-- pv_equiv track=rewrite | github.com/Pippala1898/learningforplanning | current_plan_with_heuristics.py | obs_rel
-- ===== SOURCE A (Python) =====
-- def obs_rel(sg, ob_names):
--     '''
--     find the relationships of each objects
--     each object has only one up
--     '''
--     relations = [ele.copy() for ele in sg]
--     relationships = [rel.copy() for rel in sg]
--     obj_names = ob_names + ["00", "01", "02", "10", "11", "12"]
--     my_dict = {key: None for key in obj_names}
--
--     for ob in obj_names:
--        # ob_rel = []
--        if not relationships:
--            break
--        for rel in relationships:
--            if rel[2] == ob and rel[1] == 'up':
--                if my_dict[ob] is not None:
--                    raise Error
--
--                my_dict[ob] = rel
--                relations.remove(rel)
--        relationships = [ele.copy() for ele in relations]
--     return my_dict
-- ===== SOURCE B (Python) =====
-- def obs_rel(sg, ob_names):
--     # One-pass grouping index instead of A's rescan-and-remove loops.
--     pairs = [(rel[2], rel) for rel in sg if rel[1] == 'up']
--     ups = {}
--     for key, rel in pairs:
--         ups.setdefault(key, []).append(rel)
--     result = {}
--     for ob in ob_names + ["00", "01", "02", "10", "11", "12"]:
--         group = ups.get(ob, [])
--         if len(group) > 1:
--             raise ValueError("object " + ob + " has more than one 'up' relation")
--         result[ob] = group[0] if group else None
--     return result
-- ===== Notes on version B (the rewrite author's own statement) =====
-- stated objective: faster
-- what changed: A rescans and mutates a shrinking copy of the relation list once per object name (list.remove inside nested loops); B builds a target->relations grouping dict in one pass over sg and then reads each object's unique 'up' relation off that index in a single pass over the names.
import Mathlib
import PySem

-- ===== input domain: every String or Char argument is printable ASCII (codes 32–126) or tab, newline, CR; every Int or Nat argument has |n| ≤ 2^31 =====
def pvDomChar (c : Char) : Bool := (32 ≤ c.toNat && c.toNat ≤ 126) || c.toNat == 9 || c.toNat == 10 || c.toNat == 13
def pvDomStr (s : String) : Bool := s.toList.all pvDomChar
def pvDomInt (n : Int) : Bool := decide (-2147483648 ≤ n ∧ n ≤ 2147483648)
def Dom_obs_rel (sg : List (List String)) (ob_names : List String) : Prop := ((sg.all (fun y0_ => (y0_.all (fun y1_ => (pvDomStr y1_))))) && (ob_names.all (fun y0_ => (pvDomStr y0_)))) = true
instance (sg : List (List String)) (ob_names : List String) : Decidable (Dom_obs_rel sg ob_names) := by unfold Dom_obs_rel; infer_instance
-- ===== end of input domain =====

-- B replaces A's per-object rescans of a shrinking relation list (with list.remove) by one
-- grouping pass over sg followed by a single readout pass over the object names (alternative
-- decomposition; return value only — neither version mutates its arguments).

-- ===== PORT A =====
-- inner 'for rel in relationships' loop body: state = (relations, my_dict)
def pvStepA (ob : String)
    (st : List (List String) × PySem.Dict String (Option (List String)))
    (rel : List String) :
    List (List String) × PySem.Dict String (Option (List String)) :=
  if PySem.List.pyGetD rel 2 "" == ob && PySem.List.pyGetD rel 1 "" == "up" then
    if (st.2.getD ob none).isSome then
      st  -- 'raise Error' (a NameError) path; excluded by Pre_obs_rel
    else
      ((PySem.List.remove? st.1 rel).getD st.1, st.2.insert ob (some rel))
  else st

-- outer 'for ob in obj_names' loop with the 'if not relationships: break' check;
-- at the top of each iteration relationships is the fresh copy of relations, so both are carried
def pvOuterA : List String → List (List String) → List (List String) →
    PySem.Dict String (Option (List String)) → PySem.Dict String (Option (List String))
  | [], _relations, _relationships, d => d
  | ob :: rest, relations, relationships, d =>
    if relationships.isEmpty then d
    else
      let st := relationships.foldl (pvStepA ob) (relations, d)
      pvOuterA rest st.1 st.1 st.2

def obs_rel (sg : List (List String)) (ob_names : List String) : List (String × Option (List String)) :=
  -- 'relations'/'relationships' start as (value-equal) copies of sg
  let obj_names := ob_names ++ ["00", "01", "02", "10", "11", "12"]
  let my_dict := obj_names.foldl (fun d k => d.insert k (none : Option (List String))) PySem.Dict.empty
  (pvOuterA obj_names sg sg my_dict).items

-- ===== PORT B =====
def obs_rel_alt (sg : List (List String)) (ob_names : List String) : List (String × Option (List String)) :=
  let pairs := (sg.filter (fun rel => PySem.List.pyGetD rel 1 "" == "up")).map
    (fun rel => (PySem.List.pyGetD rel 2 "", rel))
  let ups := pairs.foldl (fun d p => d.modify p.1 ([] : List (List String)) (fun g => g ++ [p.2]))
    PySem.Dict.empty
  let obj_names := ob_names ++ ["00", "01", "02", "10", "11", "12"]
  (obj_names.foldl (fun res ob =>
      let group := ups.getD ob []
      res.insert ob (match group with
        | [] => (none : Option (List String))
        | [r] => some r
        | r :: _ :: _ => some r)  -- 'raise ValueError' path; excluded by Pre_obs_rel
    ) PySem.Dict.empty).items

-- ===== PRECONDITION & SPEC =====
-- Pre_ excludes exactly the inputs where A raises: an IndexError on a relation shorter than 3
-- entries, and the (undefined-name) 'raise Error' when some object name has two 'up' relations.
def Pre_obs_rel (sg : List (List String)) (ob_names : List String) : Prop :=
  (∀ rel ∈ sg, 3 ≤ rel.length) ∧
  (∀ ob ∈ ob_names ++ ["00", "01", "02", "10", "11", "12"],
    (sg.filter (fun rel =>
      PySem.List.pyGetD rel 2 "" == ob && PySem.List.pyGetD rel 1 "" == "up")).length ≤ 1)
instance (sg : List (List String)) (ob_names : List String) : Decidable (Pre_obs_rel sg ob_names) := by
  unfold Pre_obs_rel; infer_instance

def pvWitness_obs_rel : List (List String) × List String :=
  ([["a", "up", "x"], ["b", "on", "x"]], ["x", "y"])

def Spec_obs_rel (sg : List (List String)) (ob_names : List String) (out : List (String × Option (List String))) : Prop := out = obs_rel_alt sg ob_names
instance (sg : List (List String)) (ob_names : List String) (out : List (String × Option (List String))) : Decidable (Spec_obs_rel sg ob_names out) := by unfold Spec_obs_rel; infer_instance

-- ===== CLAIM (what is proved, stated in full; the proofs are below) =====
def Claim_equal_obs_rel : Prop := ∀ (sg : List (List String)) (ob_names : List String), Dom_obs_rel sg ob_names → Pre_obs_rel sg ob_names → Spec_obs_rel sg ob_names (obs_rel sg ob_names)

-- ===== LEMMAS AND PROOFS =====

-- the match predicate of A's inner loop
def pvP (ob : String) (rel : List String) : Bool :=
  PySem.List.pyGetD rel 2 "" == ob && PySem.List.pyGetD rel 1 "" == "up"

-- the value both programs end up storing for a name: the first matching relation of sg, if any
def pvF (sg : List (List String)) (ob : String) : Option (List String) :=
  (sg.filter (pvP ob)).head?

-- the common normal form: fold inserting f k for each k
def pvMkF (f : String → Option (List String)) (l : List String)
    (d : PySem.Dict String (Option (List String))) : PySem.Dict String (Option (List String)) :=
  l.foldl (fun d k => d.insert k (f k)) d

# TRY IT
In the entries above, find the line with "let pairs := (sg.filter" and the line with "(Pre_obs_rel sg ob_names) := by", then restate word for word both of them and every line between, with nothing more.

# EXERCISE OUTPUT
  let pairs := (sg.filter (fun rel => PySem.List.pyGetD rel 1 "" == "up")).map
    (fun rel => (PySem.List.pyGetD rel 2 "", rel))
  let ups := pairs.foldl (fun d p => d.modify p.1 ([] : List (List String)) (fun g => g ++ [p.2]))
    PySem.Dict.empty
  let obj_names := ob_names ++ ["00", "01", "02", "10", "11", "12"]
  (obj_names.foldl (fun res ob =>
      let group := ups.getD ob []
      res.insert ob (match group with
        | [] => (none : Option (List String))
        | [r] => some r
        | r :: _ :: _ => some r)  -- 'raise ValueError' path; excluded by Pre_obs_rel
    ) PySem.Dict.empty).items

-- ===== PRECONDITION & SPEC =====
-- Pre_ excludes exactly the inputs where A raises: an IndexError on a relation shorter than 3
-- entries, and the (undefined-name) 'raise Error' when some object name has two 'up' relations.
def Pre_obs_rel (sg : List (List String)) (ob_names : List String) : Prop :=
  (∀ rel ∈ sg, 3 ≤ rel.length) ∧
  (∀ ob ∈ ob_names ++ ["00", "01", "02", "10", "11", "12"],
    (sg.filter (fun rel =>
      PySem.List.pyGetD rel 2 "" == ob && PySem.List.pyGetD rel 1 "" == "up")).length ≤ 1)
instance (sg : List (List String)) (ob_names : List String) : Decidable (Pre_obs_rel sg ob_names) := by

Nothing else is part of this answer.